He's Jonathan Clark, a photographer, and you can see his genius, too.

Tuesday, April 15, 2008

Not that kind of girl

You can't blame a guy for trying. Not when he's a Dirtbomb.

If I were him, I'd expect to swing into Montreal, play a show and then find me some groupies. There I'd be, all stage-fresh and sweaty, drenched in band-juice, Detroit rocker to the core. It'd be action guaran-EFFEN-teed. Unless, of course, I wasted my night with girls like me and my friend instead. Then I might end up heckled into submission and photographed with girl-fists in my mouth, that's it/that's all. Overall, I think he got what he was looking for, just not exactly how he wanted it:

This might be why I'm single.

Sunday, April 13, 2008

Caught in public

I got caught using one of my superpowers in public. Not an especially uncommon one, so I suspect the significance of my fumble will fade quickly. I didn't have much to lose, but somehow that made the little episode even more embarrassing. I was trying not be noticed at all, but hesitated before launching my invisibility shield, and that's what screwed me.

Done well in the right context, invisibility has incredible benefits. You have secret access to more information, and can trick people into thinking you have even cooler special abilities, like omniscience or ESP. Of course, there are some situations you'd rather be left out of completely; those in which, according to the laws of the universe, you can make no positive contribution. We all appreciate that there are some things we just don't need to involve ourselves in. That was the sort I was trying to avoid when I got caught.

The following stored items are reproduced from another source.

theorem pvOrS_falsy (a : Option String) (d : String) (h : pvTruthy a = false) : pvOrS a d = d := by
  simp [pvOrS, h]

theorem ft_some_truthy (p : List (String × Option String)) (ks : List String) (s : String)
    (h : firstTruthy p ks = some s) : pvTruthy (some s) = true := by
  rcases ft_none_or_truthy p ks with h' | h'
  · rw [h] at h'; cases h'
  · rwa [h] at h'

-- the two per-prospect bodies agree on a prospect without duplicate keys
theorem step_eq (contacts : List (List (String × Option String))) (p : List (String × Option String))
    (hnd : (p.map Prod.fst).Nodup) :
    (fun contacts p =>
    let fn := pvOrS (pvOr (pvGet p "First Name") (pvOr (pvGet p "first_name") (pvGet p "firstName"))) ""
    let ln := pvOrS (pvOr (pvGet p "Last Name") (pvOr (pvGet p "last_name") (pvGet p "lastName"))) ""
    let full := pvOrS (pvOr (pvGet p "Full Name") (pvOr (pvGet p "full_name")
                  (pvOr (pvGet p "fullName") (pvGet p "name"))))
                  (PySem.Str.strip (fn ++ " " ++ ln))
    let c : List (String × Option String) :=
      [("first_name", some fn),
       ("last_name", some ln),
       ("full_name", some full),
       ("job_title", some (pvOrS (pvOr (pvGet p "Current Job") (pvOr (pvGet p "job_title")
                       (pvOr (pvGet p "headline") (pvOr (pvGet p "title") (pvGet p "current_title"))))) "")),
       ("company_name", some (pvOrS (pvOr (pvGet p "Company Name") (pvOr (pvGet p "company_name")
                       (pvOr (pvGet p "company") (pvGet p "current_company")))) "")),
       ("domain", some (pvOrS (pvOr (pvGet p "Company Domain") (pvOr (pvGet p "company_domain")
                       (pvOr (pvGet p "domain") (pvGet p "company_website")))) "")),
       ("linkedin_url", some (pvOrS (pvOr (pvGet p "LinkedIn URL") (pvOr (pvGet p "linkedin_url")
                       (pvOr (pvGet p "linkedin_profile_url") (pvGet p "profileUrl")))) "")),
       ("country", some (pvOrS (pvOr (pvGet p "Location") (pvOr (pvGet p "country") (pvGet p "location"))) "")),
       ("email", pvOr (pvGet p "Email") (pvOr (pvGet p "email") (pvOr (pvGet p "found_email") none))),
       ("phone", pvOr (pvGet p "Phone") (pvOr (pvGet p "phone") (pvOr (pvGet p "phone_number") none)))]
    if pvTruthy (pvGet c "full_name") || pvTruthy (pvGet c "job_title") then
      contacts ++ [c]
    else contacts) contacts p =
    (fun contacts p =>
    let best := p.foldl bStep []
    let c := pvDefaults.map (fun fd => (fd.1, bValue best fd.1 fd.2))
    let c := if pvGet c "full_name" == none then
        pvSet c "full_name"
          (some (PySem.Str.strip ((pvGet c "first_name").getD "" ++ " " ++ (pvGet c "last_name").getD "")))
      else c
    if pvTruthy (pvGet c "full_name") || pvTruthy (pvGet c "job_title") then
      contacts ++ [c]
    else contacts) contacts p := by
  simp only [pvDefaults, List.map_cons, List.map_nil, bValue_eq p hnd]
  simp [keyChains]
  rw [chainS3 p "First Name" "first_name" "firstName",
      chainS3 p "Last Name" "last_name" "lastName",
      chainS5 p "Current Job" "job_title" "headline" "title" "current_title",
      chainS4 p "Company Name" "company_name" "company" "current_company",
      chainS4 p "Company Domain" "company_domain" "domain" "company_website",
      chainS4 p "LinkedIn URL" "linkedin_url" "linkedin_profile_url" "profileUrl",
      chainS3 p "Location" "country" "location",
      pvOr_ft_none p ["Full Name", "full_name", "fullName", "name"],
      pvOr_ft_none p ["Email", "email", "found_email"],
      pvOr_ft_none p ["Phone", "phone", "phone_number"],
      ft_def3 p "Email" "email" "found_email",
      ft_def3 p "Phone" "phone" "phone_number"]
  cases hft : firstTruthy p ["Full Name", "full_name", "fullName", "name"] with
  | none =>
    have hfe : pvTruthy (pvOr (pvGet p "Full Name") (pvOr (pvGet p "full_name")
        (pvOr (pvGet p "fullName") (pvGet p "name")))) = false := by
      have h1 := (TEq4 p "Full Name" "full_name" "fullName" "name").1
      rw [hft] at h1
      simpa [pvTruthy] using h1.symm
    rw [pvOrS_falsy _ _ hfe]
    simp [pvGet, pvSet, pvTruthy]
  | some s =>
    have hs : pvTruthy (some s) = true := ft_some_truthy p _ s hft
    rw [← chainS4 p "Full Name" "full_name" "fullName" "name", hft]
    simp [pvGet, pvOr, hs]

theorem ports_eq (prospects : List (List (String × Option String)))
    (hnd : ∀ p ∈ prospects, (p.map Prod.fst).Nodup) :
    parse_prospects prospects = parse_prospects_alt prospects := by
  unfold parse_prospects parse_prospects_alt
  induction prospects using List.reverseRecOn with
  | nil => rfl
  | append_singleton xs x ih =>
    rw [List.foldl_append, List.foldl_append,
        ih (fun p hp => hnd p (List.mem_append_left _ hp))]
    exact step_eq _ x (hnd x (by simp))

-- ===== VERDICT (by name: the statement is the Claim_ definition above) =====
theorem parse_prospects_spec : Claim_equal_parse_prospects := by
  intro prospects _ hpre
  unfold Spec_parse_prospects
  exact ports_eq prospects hpre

A few months ago, after a first, semi-blind date, I tried to tell this guy (the one I nearly ran into downtown this weekend) that I wasn't interested in him, and I did it in the most adult way I could manage. Quickly and with clear intent, I planned to rip his hope away, like I would a band-aid; it would be relatively painless. In practice, the tactic worked less like band-aid removal, and more like tripwire. When I said it wasn't going to work out, I set him off, his pride burst into shrapnel, his aura into a mushroom cloud. It didn't go well.

Just as he was the type to write song lyrics for me after meeting me once, he was likewise the type to audibly, visibly, intolerably hiss and sulk, immediately upon notice of rejection. First, he asked how I could be sure we had no future together after only one date, and demanded a satisfactory explanation. I tried my best to provide one, but he'd dismissed "instinct" already, and that was all I really had. Whatever the exact reason was, I couldn't put my finger on it. Something just wasn't right, or easy or pursuit-worthy.

His reaction was typical of the men I date. He authored a series of emails, each one a response to his last, dissertations, their amendments, and further retractions. He was certain I'd be sorry, if only he could get through to me. If only I knew who he really was, he suggested, I'd reverse my decision and he'd consider reinstating the mating privileges he'd slated for me. Until then, there'd be no mingling of his gene pool with mine, no wedding plans, no meeting of the parents; not until I realized I'd made the biggest mistake of my life. Usually messages with this theme were accompanied by a contradictory caveat about how he'd be happier without me, and that he could do better anyway.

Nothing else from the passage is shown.